Get Your Judgment Out Of My French Fries

not-house-made-fries-w-truffle-aioli-angry-ketchup

Note: this post appeared this morning on the fabulous blog The Outlier Collective, which invites two bloggers weekly to engage in often controversial topics from various perspectives. You should definitely check that blog out (the editors are lovely, lovely people), and the post can be found in its original context here. And thanks again to MadameWeebles for inviting me to write a guest post – you should all definitely check out her site as well!

“Where are you putting all that?”

My  hand stopped halfway to my mouth, the thick, crispy, delicious french fry left hovering halfway between me and my plate.

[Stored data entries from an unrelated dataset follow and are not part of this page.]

-- pv_equiv track=rewrite | github.com/Ace1928/eidosian_forge | archive_forge/src/archive_forge/func__diff_poly.py | _diff_poly
-- ===== SOURCE A (Python) =====
-- def _diff_poly(root, coefficients, p):
--     """A helper function used by polynomial_congruence.
--     It returns the derivative of the polynomial evaluated at the
--     root (mod p).
--
--     Parameters
--     ==========
--
--     coefficients : list of integers
--     p : prime number
--     root : integer
--     """
--     diff = 0
--     rank = len(coefficients)
--     for coeff in range(0, rank - 1):
--         if not coefficients[coeff]:
--             continue
--         diff = (diff + pow(root, rank - coeff - 2, p) * (rank - coeff - 1) * coefficients[coeff]) % p
--     return diff % p
-- ===== SOURCE B (Python) =====
-- def _diff_poly(root, coefficients, p):
--     """Evaluate the derivative of the polynomial at root (mod p) by
--     Horner's rule: one pass, no per-term modular exponentiation."""
--     d = 0
--     k = len(coefficients) - 1
--     for c in coefficients[:-1]:
--         d = (d * root + k * c) % p
--         k -= 1
--     return d % p
-- ===== Notes on version B (the rewrite author's own statement) =====
-- stated objective: faster
-- what changed: Replaced the per-term modular exponentiation pow(root, rank-coeff-2, p) with a single Horner pass over the derivative's coefficients, one multiply-add mod p per term.
import Mathlib
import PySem

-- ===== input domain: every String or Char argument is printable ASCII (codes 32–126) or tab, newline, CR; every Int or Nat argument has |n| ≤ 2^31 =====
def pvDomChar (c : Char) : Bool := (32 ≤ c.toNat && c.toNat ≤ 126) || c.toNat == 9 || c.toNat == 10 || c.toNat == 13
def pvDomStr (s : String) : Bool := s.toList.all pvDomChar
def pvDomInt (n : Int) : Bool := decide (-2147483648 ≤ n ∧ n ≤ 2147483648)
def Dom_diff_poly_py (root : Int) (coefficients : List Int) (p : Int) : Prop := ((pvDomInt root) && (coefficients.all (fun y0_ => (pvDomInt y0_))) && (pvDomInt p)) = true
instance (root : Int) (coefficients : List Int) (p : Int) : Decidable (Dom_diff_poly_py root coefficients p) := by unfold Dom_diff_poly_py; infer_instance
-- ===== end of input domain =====

-- B replaces A's per-term pow(root, e, p) with a single Horner pass over the derivative's
-- coefficients (objective: faster, one multiplication per term instead of a modular exponentiation).

-- ===== PORT A =====
-- The exponent rank - coeff - 2 is ≥ 0 for every coeff the loop visits (0 ≤ coeff ≤ rank - 2),
-- so .toNat is exact there; likewise the index coeff is always in range, so pyGetD is exact.
def diff_poly_py (root : Int) (coefficients : List Int) (p : Int) : Int :=
  let rank : Int := coefficients.length
  let diff : Int :=
    (PySem.List.pyRange 0 (rank - 1) 1).foldl
      (fun diff coeff =>
        if PySem.List.pyGetD coefficients coeff 0 = 0 then diff
        else
          PySem.Int.mod
            (diff +
              PySem.Int.powMod root (rank - coeff - 2).toNat p * (rank - coeff - 1) *
                PySem.List.pyGetD coefficients coeff 0) p)
      0
  PySem.Int.mod diff p

-- ===== PORT B =====
def diff_poly_py_alt (root : Int) (coefficients : List Int) (p : Int) : Int :=
  let s :=
    (PySem.List.slice coefficients none (some (-1))).foldl
      (fun (s : Int × Int) c => (PySem.Int.mod (s.1 * root + s.2 * c) p, s.2 - 1))
      (0, (coefficients.length : Int) - 1)
  PySem.Int.mod s.1 p

-- ===== PRECONDITION & SPEC =====
-- Pre_ excludes only p = 0, where Python's pow(root, e, 0) (and 0 % 0) raises ValueError.
def Pre_diff_poly_py (root : Int) (coefficients : List Int) (p : Int) : Prop := p ≠ 0
instance (root : Int) (coefficients : List Int) (p : Int) : Decidable (Pre_diff_poly_py root coefficients p) := by unfold Pre_diff_poly_py; infer_instance
def pvWitness_diff_poly_py : Int × List Int × Int := (2, ([3, 1, 4], 5))

def Spec_diff_poly_py (root : Int) (coefficients : List Int) (p : Int) (out : Int) : Prop := out = diff_poly_py_alt root coefficients p
instance (root : Int) (coefficients : List Int) (p : Int) (out : Int) : Decidable (Spec_diff_poly_py root coefficients p out) := by unfold Spec_diff_poly_py; infer_instance

-- ===== CLAIM (what is proved, stated in full; the proofs are below) =====
def Claim_equal_diff_poly_py : Prop := ∀ (root : Int) (coefficients : List Int) (p : Int), Dom_diff_poly_py root coefficients p → Pre_diff_poly_py root coefficients p → Spec_diff_poly_py root coefficients p (diff_poly_py root coefficients p)

-- ===== LEMMAS AND PROOFS =====

theorem pymod_zero (b : Int) : PySem.Int.mod 0 b = 0 := by
  simp [PySem.Int.mod]

-- Python's mod keeps the residue class.
theorem pymod_emod (a m : Int) : (PySem.Int.mod a m) % m = a % m := by
  have h := PySem.Int.floordiv_mul_add_mod a m
  have h2 : PySem.Int.mod a m = a - PySem.Int.floordiv a m * m := by omega
  rw [h2]
  exact Int.sub_mul_emod_self_right a (PySem.Int.floordiv a m) m

-- Two integers in the same residue class have the same Python mod (m ≠ 0).
theorem pymod_congr (m a b : Int) (hm : m ≠ 0) (h : a % m = b % m) :
    PySem.Int.mod a m = PySem.Int.mod b m := by
  have ha := PySem.Int.floordiv_mul_add_mod a m
  have hb := PySem.Int.floordiv_mul_add_mod b m
  have hab : m ∣ a - b := Int.ModEq.dvd h.symm
  have hd : m ∣ PySem.Int.mod a m - PySem.Int.mod b m := by
    obtain ⟨t, ht⟩ := hab
    exact ⟨t - PySem.Int.floordiv a m + PySem.Int.floordiv b m, by nlinarith [ht]⟩
  rcases lt_trichotomy m 0 with hneg | hz | hpos
  · have b1 := PySem.Int.mod_neg_bounds a (b := m) hneg
    have b2 := PySem.Int.mod_neg_bounds b (b := m) hneg
    obtain ⟨t, ht⟩ := hd
    have ht0 : t = 0 := by nlinarith
    rw [ht0, mul_zero] at ht; omega
  · exact absurd hz hm
  · have a1 := PySem.Int.mod_nonneg a hpos
    have a2 := PySem.Int.mod_lt a hpos
    have b1 := PySem.Int.mod_nonneg b hpos
    have b2 := PySem.Int.mod_lt b hpos
    obtain ⟨t, ht⟩ := hd
    have ht0 : t = 0 := by nlinarith
    rw [ht0, mul_zero] at ht; omega

theorem pymod_idem (a m : Int) (hm : m ≠ 0) :
    PySem.Int.mod (PySem.Int.mod a m) m = PySem.Int.mod a m := by
  exact pymod_congr m _ a hm (pymod_emod a m)

-- A's partial sum: first k terms of the derivative, each with its full power of root.
def pvT (root : Int) (cs : List Int) (k : Nat) : Int :=
  ∑ i ∈ Finset.range k,
    root ^ (cs.length - 2 - i) * ((cs.length : Int) - 1 - (i : Int)) * cs.getD i 0

-- B's partial Horner value after k steps.
def pvH (root : Int) (cs : List Int) (k : Nat) : Int :=
  ∑ i ∈ Finset.range k,
    root ^ (k - 1 - i) * ((cs.length : Int) - 1 - (i : Int)) * cs.getD i 0

theorem pvH_succ (root : Int) (cs : List Int) (k : Nat) :
    pvH root cs (k + 1) =
      pvH root cs k * root + ((cs.length : Int) - 1 - (k : Int)) * cs.getD k 0 := by
  unfold pvH
  rw [Finset.sum_range_succ]
  have h1 : ∀ i ∈ Finset.range k,
      root ^ (k + 1 - 1 - i) * ((cs.length : Int) - 1 - (i : Int)) * cs.getD i 0 =
        (root ^ (k - 1 - i) * ((cs.length : Int) - 1 - (i : Int)) * cs.getD i 0) * root := by
    intro i hi
    have hik : i < k := Finset.mem_range.mp hi
    have he : k + 1 - 1 - i = (k - 1 - i) + 1 := by omega
    rw [he, pow_succ]
    ring
  rw [Finset.sum_congr rfl h1, ← Finset.sum_mul]
  simp

theorem pvT_eq_pvH (root : Int) (cs : List Int) :
    pvT root cs (cs.length - 1) = pvH root cs (cs.length - 1) := by
  unfold pvT pvH
  refine Finset.sum_congr rfl ?_
  intro i hi
  have : cs.length - 2 - i = cs.length - 1 - 1 - i := by omega
  rw [this]

-- A's loop invariant.
theorem A_inv (root : Int) (cs : List Int) (p : Int) (hp : p ≠ 0) (k : Nat)
    (hk : (k : Int) ≤ (cs.length : Int) - 1) :
    (PySem.List.pyRange 0 (k : Int) 1).foldl
      (fun diff coeff =>
        if PySem.List.pyGetD cs coeff 0 = 0 then diff
        else
          PySem.Int.mod
            (diff +
              PySem.Int.powMod root ((cs.length : Int) - coeff - 2).toNat p *
                  ((cs.length : Int) - coeff - 1) * PySem.List.pyGetD cs coeff 0) p)
      0 = PySem.Int.mod (pvT root cs k) p := by
  induction k with
  | zero =>
      rw [PySem.List.pyRange_one_eq_nil (by norm_num)]
      simp [pvT, pymod_zero]
  | succ k ih =>
      have hk' : (k : Int) ≤ (cs.length : Int) - 1 := by push_cast at hk ⊢; omega
      have hsr : PySem.List.pyRange 0 ((k : Nat) + 1 : Int) 1 =
          PySem.List.pyRange 0 (k : Int) 1 ++ [(k : Int)] :=
        PySem.List.pyRange_one_succ_right (by positivity)
      rw [show (((k + 1 : Nat)) : Int) = (k : Int) + 1 by push_cast; ring, hsr,
        List.foldl_append, ih hk']
      simp only [List.foldl_cons, List.foldl_nil]
      have hget : PySem.List.pyGetD cs (k : Int) 0 = cs.getD k 0 :=
        PySem.List.pyGetD_natCast cs k 0
      have hkn : k + 1 ≤ cs.length - 1 := by omega
      by_cases hc : cs.getD k 0 = 0
      · rw [if_pos (by rw [hget]; exact hc)]
        have : pvT root cs (k + 1) = pvT root cs k := by
          unfold pvT; rw [Finset.sum_range_succ, hc]; ring
        rw [this]
      · rw [if_neg (by rw [hget]; exact hc)]
        have hexp : ((cs.length : Int) - (k : Int) - 2).toNat = cs.length - 2 - k := by omega
        rw [hget, hexp, PySem.Int.powMod_eq]
        apply pymod_congr p _ _ hp
        have hT : pvT root cs (k + 1) =
            pvT root cs k + root ^ (cs.length - 2 - k) * ((cs.length : Int) - 1 - (k : Int)) * cs.getD k 0 := by
          unfold pvT; rw [Finset.sum_range_succ]
        rw [hT]
        have h1 : (PySem.Int.mod (pvT root cs k) p) % p = (pvT root cs k) % p := pymod_emod _ _
        have h2 : (PySem.Int.mod (root ^ (cs.length - 2 - k)) p) % p =
            (root ^ (cs.length - 2 - k)) % p := pymod_emod _ _
        have hco : ((cs.length : Int) - (k : Int) - 1) = ((cs.length : Int) - 1 - (k : Int)) := by ring
        rw [hco]
        exact Int.ModEq.add h1 ((Int.ModEq.mul_right _ (Int.ModEq.mul_right _ h2)))

-- B's loop invariant over the first k elements of coefficients[:-1].
theorem B_inv (root : Int) (cs : List Int) (p : Int) (hp : p ≠ 0) (k : Nat)
    (hk : k ≤ cs.dropLast.length) :
    (cs.dropLast.take k).foldl
      (fun (s : Int × Int) c => (PySem.Int.mod (s.1 * root + s.2 * c) p, s.2 - 1))
      (0, (cs.length : Int) - 1) =
      (PySem.Int.mod (pvH root cs k) p, (cs.length : Int) - 1 - (k : Int)) := by
  induction k with
  | zero => simp [pvH, pymod_zero]
  | succ k ih =>
      have hkl : k < cs.dropLast.length := by omega
      have hkc : k < cs.length := by
        rw [List.length_dropLast] at hkl; omega
      rw [List.take_add_one, List.getElem?_eq_getElem hkl, List.foldl_append, ih (by omega)]
      have hel : cs.dropLast[k] = cs.getD k 0 := by
        rw [List.getElem_dropLast, List.getD_eq_getElem cs 0 hkc]
      simp only [Option.toList_some, List.foldl_cons, List.foldl_nil, hel]
      refine Prod.ext ?_ (by push_cast; ring)
      simp only
      rw [pvH_succ]
      apply pymod_congr p _ _ hp
      exact Int.ModEq.add (Int.ModEq.mul_right _ (pymod_emod _ _)) (Int.ModEq.refl _)

-- ===== VERDICT (by name: the statement is the Claim_ definition above) =====
theorem diff_poly_py_spec : Claim_equal_diff_poly_py := by
  intro root cs p _ hp
  unfold Spec_diff_poly_py diff_poly_py diff_poly_py_alt
  simp only [PySem.List.slice_to_neg_one]
  rcases Nat.eq_zero_or_pos cs.length with h0 | hpos
  · rw [List.length_eq_zero_iff.mp h0]
    rw [PySem.List.pyRange_one_eq_nil (by norm_num)]
    simp
  · have hdl : cs.dropLast = cs.dropLast.take cs.dropLast.length := (List.take_length).symm
    rw [hdl, B_inv root cs p hp cs.dropLast.length le_rfl]
    have hlen : ((cs.length : Int) - 1) = ((cs.length - 1 : Nat) : Int) := by omega
    rw [hlen, A_inv root cs p hp (cs.length - 1) (by omega)]
    simp only [List.length_dropLast]
    rw [pvT_eq_pvH, pymod_idem _ _ hp]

My friends around the pub table continued eating, and I sighed. Here we go again.

That’s the trouble trying to have a social life while in recovery from an eating disorder: sometimes you forget just how much of our culture revolves around food. We bond by going out to eat, out for drinks, out for ice cream, out for popcorn at the movies. What I’m noticing, though, is that as women, we’re encouraged to bond around not eating.

I’m not talking about pro-ana groups specifically, though I’ll argue with my last breath that they’re a more dramatic manifestation of the same impulse. All I’m saying is that it’s easy to bond over shared problems, and the common denominator of personal malaise for the modern woman tends to be the size of our bodies.

Diet culture is not only a cash cow for mail-order food programs, it’s a great way to build community. Think about all those throwaway phrases you and I have used while out with friends.

“God, sometimes I just can’t stop eating.”

“I know I shouldn’t have the pasta, so I’ll have to hit the gym extra hard tomorrow.”

“Ugh, I can feel my food baby after that sandwich.”

Maybe you have that friend who looks at you when you decide to order that white chocolate cheesecake and jokingly sneers, “All right then, fatty.”

Speaking in huge, broad generalizations, we are bonding over an association between food and feelings of shame and self-loathing.

As if there were something morally heinous about ordering the giant beef burrito you’ve been daydreaming about for days.

As if an ice cream sundae had the power to transform you into the Antichrist.

As if the food you put into our body says anything about the quality of the character you carry around in it.

Eating can be a source of pleasure and enjoyment, but in the end it’s the shame as shoveling coal into a steam ship. Everybody does it. It keeps us moving, and when we stop doing it, or don’t do it often enough, we sink. Simple as that. And if sometimes you can make your coal-shoveling a little more exciting, and do it around a table with friends and ambient lighting, why on Earth wouldn’t you?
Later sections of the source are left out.